Republican Women Prisoners
Discrimination against Republican Women Prisoners
A policy of discrimination against Republican women prisoners has been blatently and systematically exercised since the opening of Maghaberry prison in 1986.
In recent years the NIO [Northern Ireland Office] abolished lock-up [confinement to cell] for ALL prisoners in Long Kesh and for male prisoners in Lagan House, Maghaberry. More recently, lock-up was also done away with for two women on A2 in Mourne House in Maghaberry. The ending of lock-up has not been extended to Republican women prisoners who continue to be locked from 4.30 pm to 5.30 pm and from 8.30 pm to 8.00 am, a total of 12.5 hours daily.
The official reason given by NIO for ending lock-up in Long Kesh was the lack of jail sanitation there. However there are toilets in all cells in Maghaberry, and yet the NIO went on to abolish lock-up for many prisoners here. The NIO have set out published criteria which they say a prisoner must meet in order to have the lock-up ended although this applies only to prisoners Maghaberry. The first criteria is that a prisoner must have been in prison for at least 8 years. Several Republican women prisoners meet this condition and yet have not had lock-up ended. The second criteria is that the prisoner must be on low or medium as opposed to a `High risk’ security classification. We believe that the imposition of this particular criteria is designed to exclude Republican women from having their lock-up ended because Republicans are generally kept on high security classifications until they are released from prison. Added to this, many of the men who are in Lagan House, Maghaberry, and thus have no lock-up, were `high risk’ security until entering Lagan house but then this classification was conveniently lowered to medium or low risk to suit the criteria set out by the NIO.
Also, some prisoners have been kept in Lagan House who did not meet the criteria at all. Paul Kavanagh for example, was a category A’, maximum risk prisoner and yet he was held in Lagan House during his stay in Maghaberry. All of this demonstrates how useless the criteria set out by the NIO is and why it is that Republican women should not be prevented from having their lock-up ended on the basis of such criteria.

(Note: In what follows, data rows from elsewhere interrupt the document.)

-- splitting a list whose keys all lie in a duplicate-free list cs into its per-key blocks
lemma pvFlatMap_filter_perm (cs : List String) (P : List (String × String))
    (hnd : cs.Nodup) (hmem : ∀ p ∈ P, p.1 ∈ cs) :
    (cs.flatMap (fun c => P.filter (fun p => p.1 == c))).Perm P := by
  induction cs generalizing P with
  | nil =>
    have : P = [] := List.eq_nil_iff_forall_not_mem.mpr (fun p hp => by simpa using hmem p hp)
    simp [this]
  | cons c cs ih =>
    rw [List.flatMap_cons]
    have hcc : c ∉ cs := (List.nodup_cons.mp hnd).1
    have htail : cs.flatMap (fun c' => P.filter (fun p => p.1 == c')) =
        cs.flatMap (fun c' => (P.filter (fun p => !(p.1 == c))).filter (fun p => p.1 == c')) := by
      refine List.flatMap_congr (fun c' hc' => ?_)
      rw [List.filter_filter]
      refine List.filter_congr (fun p _ => ?_)
      by_cases hpc : p.1 = c'
      · have hne : c' ≠ c := fun h => hcc (h ▸ hc')
        simp [hpc, hne]
      · simp [hpc]
    rw [htail]
    have hperm := ih (P.filter (fun p => !(p.1 == c))) (List.nodup_cons.mp hnd).2
      (fun p hp => by
        have h1 := hmem p (List.mem_of_mem_filter hp)
        have h2 := List.of_mem_filter hp
        simp only [Bool.not_eq_true', beq_eq_false_iff_ne, ne_eq] at h2
        rcases List.mem_cons.mp h1 with h | h
        · exact absurd h h2
        · exact h)
    exact (List.Perm.append_left _ hperm).trans (List.filter_append_perm _ P)

-- each per-key block consists of pairs whose first component is the key
lemma pvFilter_fst_eq (P : List (String × String)) (c : String) :
    ((P.filter (fun p => p.1 == c)).map (fun p => p.2)).map (fun s => (c, s)) =
      P.filter (fun p => p.1 == c) := by
  rw [List.map_map]
  have h : ∀ p ∈ P.filter (fun p => p.1 == c), ((fun s => (c, s)) ∘ fun p => p.2) p = p := by
    intro p hp
    have := List.of_mem_filter hp
    simp only [beq_iff_eq] at this
    exact Prod.ext this.symm rfl
  exact (List.map_congr_left h).trans (List.map_id' _)

-- MAIN: the global tuple sort, projected to codes, equals the per-category sorts
-- concatenated in the (strictly increasing) key order cs.
lemma pvMain (cs : List String) (P : List (String × String))
    (hlt : cs.Pairwise (· < ·)) (hmem : ∀ p ∈ P, p.1 ∈ cs) :
    (PySem.List.sorted2 P Prod.fst Prod.snd false).map (fun p => p.2) =
      cs.flatMap (fun c =>
        PySem.List.sorted ((P.filter (fun p => p.1 == c)).map (fun p => p.2)) (fun x => x)) := by
  have hys : PySem.List.sorted2 P Prod.fst Prod.snd false =
      cs.flatMap (fun c =>
        (PySem.List.sorted ((P.filter (fun p => p.1 == c)).map (fun p => p.2)) (fun x => x)).map
          (fun s => (c, s))) := by
    refine pvSorted2_eq_of_perm_of_pairwise _ _ ?_ ?_
    · -- permutation with P
      refine List.Perm.trans (pvFlatMap_perm_congr cs _ (fun c => P.filter (fun p => p.1 == c))
        (fun c _ => ?_)) (pvFlatMap_filter_perm cs P hlt.nodup hmem)
      calc ((PySem.List.sorted ((P.filter (fun p => p.1 == c)).map (fun p => p.2)) (fun x => x)).map
              (fun s => (c, s))).Perm
            (((P.filter (fun p => p.1 == c)).map (fun p => p.2)).map (fun s => (c, s))) :=
              (PySem.List.sorted_perm _ _ _).map _
        _ = P.filter (fun p => p.1 == c) := pvFilter_fst_eq P c
    · -- sortedness
      rw [List.flatMap_def, List.pairwise_flatten]
      constructor
      · intro l hl
        rcases List.mem_map.mp hl with ⟨c, _, rfl⟩
        refine List.Pairwise.map _ ?_ (PySem.List.sorted_pairwise
          ((P.filter (fun p => p.1 == c)).map (fun p => p.2)) (fun x => x))
        intro a b hab
        exact Or.inr ⟨rfl, hab⟩
      · rw [List.pairwise_map]
        refine hlt.imp_of_mem (fun {c c'} _ _ hcc => ?_)
        intro x hx y hy
        rcases List.mem_map.mp hx with ⟨a, _, rfl⟩
        rcases List.mem_map.mp hy with ⟨b, _, rfl⟩
        exact Or.inl hcc
  rw [hys, List.map_flatMap]
  refine List.flatMap_congr (fun c _ => ?_)
  rw [List.map_map]
  simp

lemma pvBuckets0_getD (c : String) :
    (pvCategories.foldl (fun d c => d.insert c ([] : List String)) PySem.Dict.empty).getD c []
      = [] := by
  simp only [pvCategories, List.foldl]
  simp [PySem.Dict.getD_insert]


lemma pvCategories_pairwise_lt : pvCategories.Pairwise (· < ·) := by
  have h : pvCategories.Pairwise (fun a b => a.toList < b.toList) := by
    unfold pvCategories; decide
  exact h.imp (fun hab => String.lt_iff_toList_lt.mpr hab)

lemma pvBuckets_getD (codes : List String) (lines : List String) (actives : List Bool)
    (c : String) :
    (pvBuckets codes lines actives).getD c [] =
      ((((codes.zip (lines.zip actives)).filter (fun t =>
          t.2.2 && !(t.1 == "") && (pvCategories.contains t.2.1) && pvIdentAfterA t.1)).map
          (fun t => (t.2.1, t.1))).filter (fun p => p.1 == c)).map (fun p => p.2) := by
  unfold pvBuckets
  rw [PySem.List.foldl_if_eq_foldl_filter
    (fun t : String × String × Bool => t.2.2 && !(t.1 == "") && (pvCategories.contains t.2.1) && pvIdentAfterA t.1)
    (fun (d : PySem.Dict String (List String)) t => d.modify t.2.1 [] (fun v => v ++ [t.1]))]
  rw [show ((codes.zip (lines.zip actives)).filter (fun t =>
        t.2.2 && !(t.1 == "") && (pvCategories.contains t.2.1) && pvIdentAfterA t.1)).foldl
        (fun d t => d.modify t.2.1 [] (fun v => v ++ [t.1]))
        (pvCategories.foldl (fun d c => d.insert c ([] : List String)) PySem.Dict.empty) =
      (((codes.zip (lines.zip actives)).filter (fun t =>
        t.2.2 && !(t.1 == "") && (pvCategories.contains t.2.1) && pvIdentAfterA t.1)).map
        (fun t => (t.2.1, t.1))).foldl (fun d p => d.modify p.1 [] (fun v => v ++ [p.2]))
        (pvCategories.foldl (fun d c => d.insert c ([] : List String)) PySem.Dict.empty)
    from (List.foldl_map (f := fun t : String × String × Bool => (t.2.1, t.1))
      (g := fun (d : PySem.Dict String (List String)) p => d.modify p.1 [] (fun v => v ++ [p.2]))).symm]
  rw [PySem.Dict.getD_foldl_modify_append, pvBuckets0_getD, List.nil_append]

-- ===== VERDICT (by name: the statement is the Claim_ definition above) =====
theorem validateCoupons_spec : Claim_equal_validateCoupons := by
  intro codes lines actives _
  unfold Spec_validateCoupons validateCoupons validateCoupons_alt
  rw [PySem.List.foldl_append_eq_flatMap
    (fun c => PySem.List.sorted ((pvBuckets codes lines actives).getD c []) (fun x => x))]
  rw [List.nil_append]
  rw [List.flatMap_congr (fun c _ => by rw [pvBuckets_getD codes lines actives c])]
  have hmain := pvMain pvCategories
    (((codes.zip (lines.zip actives)).filter (fun t =>
        t.2.2 && !(t.1 == "") && (pvCategories.contains t.2.1) && pvIdentAfterA t.1)).map
        (fun t => (t.2.1, t.1)))
    pvCategories_pairwise_lt
    (by
      intro p hp
      rcases List.mem_map.mp hp with ⟨t, ht, rfl⟩
      have h := List.of_mem_filter ht
      simp only [Bool.and_eq_true] at h
      simpa [List.contains_iff_mem] using h.1.2)
  rw [show (["electronics", "grocery", "pharmacy", "restaurant"] : List String) = pvCategories
    from rfl]
  exact hmain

In addition, earlier in the year, the No.1 Governor here in Maghaberry suggested that if Republican women prisoners wanted to be treated the same as our male counterparts in Long Kesh, including having lock-ups ended, we would have to move to the H Blocks in order to receive that treatment. In response to this suggestion, we drew up a document inquiring about the nature of living accomodation women prisoners could expect to receive in the H-Blocks, as well raising questions about educational and other facilities there. The NIO have been in possession of this document since early February 1997 and in all that time not only have they not answered our queries, they have also failed to acknowledge receipt of the document altogether. Since the governor here offered to move Republican women prisoners to the H-Blocks where lock-up for us would be automatically ended, this makes ridiculous the notion that our security classifications are an all important factor in preventing our lock-up from being ended here. It also makes nonsense of the idea that we must be in prison a certain length of time before lock-up can be ended. The governor felt that our lock-up could not be abolished within Maghaberry because this would mean having to extend this facility to all prisoners in Maghaberry, something which the governor did not want to do. The fact though that Paul Kavanagh and others were situated in Lagan House despite not meeting the criteria there means that the NIO is unconcerned with appearing to favour some prisoners and not others. Also, the No. I governor of Maghaberry has stated that even if a prisoner meets all of the relevant criteria they may never enter Lagan House and have lock-up ended simply because their general conduct has given the governor reason for concern. Again, this further example of the criteria being side-stepped or ignored demonstrates that the criteria is senseless in the first place and should not be used to prevent lock-up for Republican women prisoners being abolished.
The existence of 12.5 hours lock-up each day results in Republican women prison havone only limited access to telephones. Whereas the hundreds of prisoners with no lock-up can make calls any time day or night, Republican women prisoners find that they are unable to contact family members, friends and legal advisors simply by being unable make telephone calls after 8.30pm.
Education facilities within the womens’ prison have always been inferior to those enjoyed on the male side.
The education wing in the male prison is available in the evenings and at weekends when staffing levels permit, but for women prisoners evening and weekend access is never an option, regardless of staffing levels. Republican women prisoners do not ask for special privilege status but demand parity of treatment. By allowing certain conditions and `privileges’ to some prisoners but not extending the same to Republican women, the NIO is guilty of operating a policy of discrimination for which there can be no justification. What seems ironic is that in those areas where women were viewed as having an advantage over male prisoners, such as having more items allowed in parcels and having tissues and deodorants supplied through prison stores, governors and the NIO moved quickly to relieve this situation. They cut down on womens’ parcels and stopped supplying tissues and deodorants to women prisoners. The Governor and NIO are keen to ensure that they do not appear to discriminate in favour of women prison, but do not seem at all concerned about their practice of treating women in an inferior way in important areas of life. When it was pointed out to the No 1 Governor that it is unfair to treat women in this way he simply stated that `life is not fair’.